If you start searching about
DLP
over finite field in Sage, you would get that it has 2 functions
the first one is direct DLP
discrete_log
and the other solves it under some condition
linear_relation. So, of course you shall first try the easier one in case it
can get the correct solution quick. (You may be stuck at this
point if you don’t know sage or the condition that the second
function would work under. So, during the competition you should
ask the admin about any hints he would give).
p = 7808808261360015401937185698517396439966052041595570744555697660178736409406537821914879
F.<g> = GF(p^2, 'g')
A = 994624118599273439394621380260612024769574069295856347262583816949463093938694374068048*g + 7347506893480480577445421299579485948782959433446893691339909418080574816261902573328140
B = 7450126928612503418678909312968592367965743905872306342210513251189577325432751921786867*g + 3752222068062758274773375759463057208078916797550789238029540291244899472217195194466577
b, a = linear_relation(A, B, '\*')
# (616571192307631787633959367126579, 1808360367944820210034920030960081223)Now, let’s see what happpens if we decrypt the values \(c_1\) and \(c_2\) by
\(c_2c_1^{a}^{-1} = mA^kg^{ak}^{-1} = mg^{ak}g^{ak}^{-1} = m\).

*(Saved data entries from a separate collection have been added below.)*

theorem stripB_prime_dvd (p q : Int) (hp : 2 ≤ p) (hq : Prime q) (hqp : ¬ q ∣ p) :
    ∀ (f : Nat) (m : Int), 0 < m → q ∣ m → q ∣ stripBF f m p := by
  intro f
  induction f with
  | zero => intro m _ h; exact h
  | succ f ih =>
    intro m hm hqm
    rw [stripBF]
    split_ifs with hmod
    · have hpm : p ∣ m := (PySem.Int.mod_eq_zero_iff_dvd m p).mp hmod
      have h1 : PySem.Int.floordiv m p = m / p := PySem.Int.floordiv_eq_ediv_of_pos (by omega)
      have h2 : 0 < m / p := Int.ediv_pos_of_pos_of_dvd hm (by omega) hpm
      apply ih (PySem.Int.floordiv m p) (by omega)
      rw [h1]
      have hmeq : m = p * (m / p) := (Int.mul_ediv_cancel' hpm).symm
      rcases hq.dvd_mul.mp (hmeq ▸ hqm) with h' | h'
      · exact absurd h' hqp
      · exact h'
    · exact hqm

theorem exit_prime (m p : Int) (hm2 : 2 ≤ m) (hpp : m < p * p) (hp2 : 2 ≤ p)
    (hminf : ∀ q : Int, Prime q → 0 < q → q ∣ m → p ≤ q) : Prime m := by
  by_contra hnm
  have hnatm : ¬ Nat.Prime m.natAbs := fun h => hnm (Int.prime_iff_natAbs_prime.mpr h)
  have hf_prime : Nat.Prime m.natAbs.minFac := Nat.minFac_prime (by omega)
  have hf_dvd : m.natAbs.minFac ∣ m.natAbs := Nat.minFac_dvd _
  have hf_sq : m.natAbs.minFac ^ 2 ≤ m.natAbs := Nat.minFac_sq_le_self (by omega) hnatm
  have hfI : Prime ((m.natAbs.minFac : Int)) := by
    rw [Int.prime_iff_natAbs_prime, Int.natAbs_natCast]; exact hf_prime
  have hfd : ((m.natAbs.minFac : Int)) ∣ m := by
    have h0 : ((m.natAbs.minFac : Int)) ∣ ((m.natAbs : Nat) : Int) :=
      Int.natCast_dvd_natCast.mpr hf_dvd
    rwa [Int.natAbs_of_nonneg (by omega)] at h0
  have hge := hminf _ hfI (by exact_mod_cast hf_prime.pos) hfd
  have hmabs : ((m.natAbs : Nat) : Int) = m := Int.natAbs_of_nonneg (by omega)
  have hsq : ((m.natAbs.minFac : Int)) ^ 2 ≤ m := by
    rw [← hmabs]; exact_mod_cast hf_sq
  nlinarith

theorem bLoopF_ans (n d : Int) (hn2 : 2 ≤ n) : ∀ (k : Nat) (m p : Int), (m - p).toNat < k →
    1 ≤ m → 2 ≤ p → m ∣ n →
    (∀ q : Int, Prime q → 0 < q → q ∣ m → p ≤ q) →
    (∀ q : Int, Prime q → 0 < q → d < q → (q ∣ n ↔ q ∣ m)) →
    Ans n d (bLoopF k m p d) := by
  intro k
  induction k with
  | zero => intro m p h; omega
  | succ k ih =>
    intro m p hk hm1 hp2 hmn hminf htrans
    rw [bLoopF]
    split_ifs with hg hmod hdp hret
    · -- p divides m and d < p: the smallest prime divisor of n above d is p
      have hpm : p ∣ m := (PySem.Int.mod_eq_zero_iff_dvd m p).mp hmod
      have hp_prime : Prime p := smallest_factor_prime m p hp2 hpm hminf
      have hpn : p ∣ n := hpm.trans hmn
      right
      refine ⟨hdp, Int.le_of_dvd (by omega) hpn,
        ⟨(isPrimeA_iff p).mpr ⟨hp2, hp_prime⟩, (PySem.Int.mod_eq_zero_iff_dvd n p).mpr hpn⟩, ?_⟩
      rintro q h1 h2 ⟨hq1, hq2⟩
      obtain ⟨hq2le, hqp⟩ := (isPrimeA_iff q).mp hq1
      have hqm : q ∣ m := (htrans q hqp (by omega) h1).mp ((PySem.Int.mod_eq_zero_iff_dvd n q).mp hq2)
      have := hminf q hqp (by omega) hqm
      omega
    · -- p divides m but p ≤ d: strip all factors p and continue
      have hpm : p ∣ m := (PySem.Int.mod_eq_zero_iff_dvd m p).mp hmod
      have hpltm : p < m := by nlinarith
      have hlt : stripB m p < m := stripB_lt m p (by omega) hp2 hmod
      have hpos : 0 < stripB m p := stripB_pos m p (by omega) hp2
      have hsd : stripB m p ∣ m := stripB_dvd m p (by omega) hp2
      apply ih (stripB m p) p (by omega) (by omega) hp2 (hsd.trans hmn)
      · exact fun q hq hq0 hqd => hminf q hq hq0 (hqd.trans hsd)
      · intro q hq hq0 hqd
        constructor
        · intro hqn
          have hqm : q ∣ m := (htrans q hq hq0 hqd).mp hqn
          have hqnep : ¬ q ∣ p := by
            intro hqp'
            have := Int.le_of_dvd (by omega) hqp'
            omega
          exact stripB_prime_dvd p q hp2 hq hqnep m.toNat m (by omega) hqm
        · intro h'
          exact (htrans q hq hq0 hqd).mpr (h'.trans hsd)
    · -- p does not divide m: next candidate
      have hpltm : p < m := by nlinarith
      apply ih m (p + 1) (by omega) hm1 (by omega) hmn ?_ htrans
      intro q hq hq0 hqm
      have hge := hminf q hq hq0 hqm
      have hne : q ≠ p := by
        rintro rfl
        exact hmod ((PySem.Int.mod_eq_zero_iff_dvd m q).mpr hqm)
      omega
    · -- loop exit: m is prime, and it is the only prime divisor left
      rcases hret with ⟨hm2', hdm⟩
      have hm_prime : Prime m := exit_prime m p (by omega) (lt_of_not_ge hg) hp2 hminf
      right
      refine ⟨hdm, Int.le_of_dvd (by omega) hmn,
        ⟨(isPrimeA_iff m).mpr ⟨by omega, hm_prime⟩, (PySem.Int.mod_eq_zero_iff_dvd n m).mpr hmn⟩, ?_⟩
      rintro q h1 h2 ⟨hq1, hq2⟩
      obtain ⟨hq2le, hqp⟩ := (isPrimeA_iff q).mp hq1
      have hqm : q ∣ m := (htrans q hqp (by omega) h1).mp ((PySem.Int.mod_eq_zero_iff_dvd n q).mp hq2)
      have := prime_dvd_prime_eq q m hqp hm_prime (by omega) (by omega) hqm
      omega
    · -- loop exit, nothing left above d: -1
      left
      refine ⟨rfl, ?_⟩
      rintro q h1 h2 ⟨hq1, hq2⟩
      obtain ⟨hq2le, hqp⟩ := (isPrimeA_iff q).mp hq1
      have hqm : q ∣ m := (htrans q hqp (by omega) h1).mp ((PySem.Int.mod_eq_zero_iff_dvd n q).mp hq2)
      by_cases hm2 : 2 ≤ m
      · have hm_prime : Prime m := exit_prime m p hm2 (lt_of_not_ge hg) hp2 hminf
        have := prime_dvd_prime_eq q m hqp hm_prime (by omega) (by omega) hqm
        omega
      · have := Int.le_of_dvd (by omega : (0:Int) < m) hqm
        omega

theorem ans_B (n d : Int) : Ans n d (nextPrimeDiv_alt n d) := by
  unfold nextPrimeDiv_alt
  split_ifs with h
  · left
    refine ⟨rfl, ?_⟩
    rintro q h1 h2 ⟨hg1, -⟩
    have := isPrimeA_two_le hg1
    omega
  · exact bLoopF_ans n d (by omega) ((n - 2).toNat + 1) n 2 (by omega) (by omega) (by omega)
      dvd_rfl (fun q hq hq0 _ => two_le_of_prime_pos q hq hq0) (fun q _ _ _ => Iff.rfl)

-- ===== VERDICT (by name: the statement is the Claim_ definition above) =====
theorem nextPrimeDiv_spec : Claim_equal_nextPrimeDiv := by
  intro n d _
  unfold Spec_nextPrimeDiv
  exact Ans_unique (ans_A n d) (ans_B n d)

c1 = 7136735687590692247979294876477005084364049400865084776707060016253284318462817092615593*g + 6657675541958696150178558992705236561443142637506941735336975375664763127345451697731719
c2 = 901435522984016617934008187902137349351958662418525525352377028097054635214542797226798*g + 6638201617319780555547138472700118770064559112794745161877570466029555182078290145046491
d = int(((c1^a)^-1)\*c2)
print(long_to_bytes(d))
# b'~Fy\xa5 K\xf1\xf3\xaf-\xb42\xdd\xeeE\x15\xfb\xb5P;\x8b8Z\xb3\xb0\x85\xab\xe3\x9a\xe1B\x84\xf4\xae\xa0p'
Until that moment everything is going well and we already knew
that this values if the compressed flag bits module \(p\).
Suppose that \(d\) is the compressed bits, then \(m = rp + d\)
and you know that the corerect flag is 319-bit long. Now,
319-292=27is the remaining bits of the multiple \(r\) to get the correct
value of the flag.
Finally, we can bruteforce this value and get the correct flag bits.
for r in range(2**26, 2**27 - 1):
if b'ASCWG{' in long_to_bytes(r*p + d):
print(r, long_to_bytes(r*p + d))
break
Flag:
ASCWG{b17in9_0v3r_ElG@m41_G4l0i$_Gr0up5}
Conclusion
In this writeup, I’ve demostrated a detailed analysis of all the crypto challenges I’ve created in the competition as well as, my thought process of how I could solve the problem. I hope you’ve enjoyed the competition and learned something from the challenges that are created by me or even my teammates. Lastly, congrats to the first 3 teams, to every team who played fairly until the end and wish you all the best.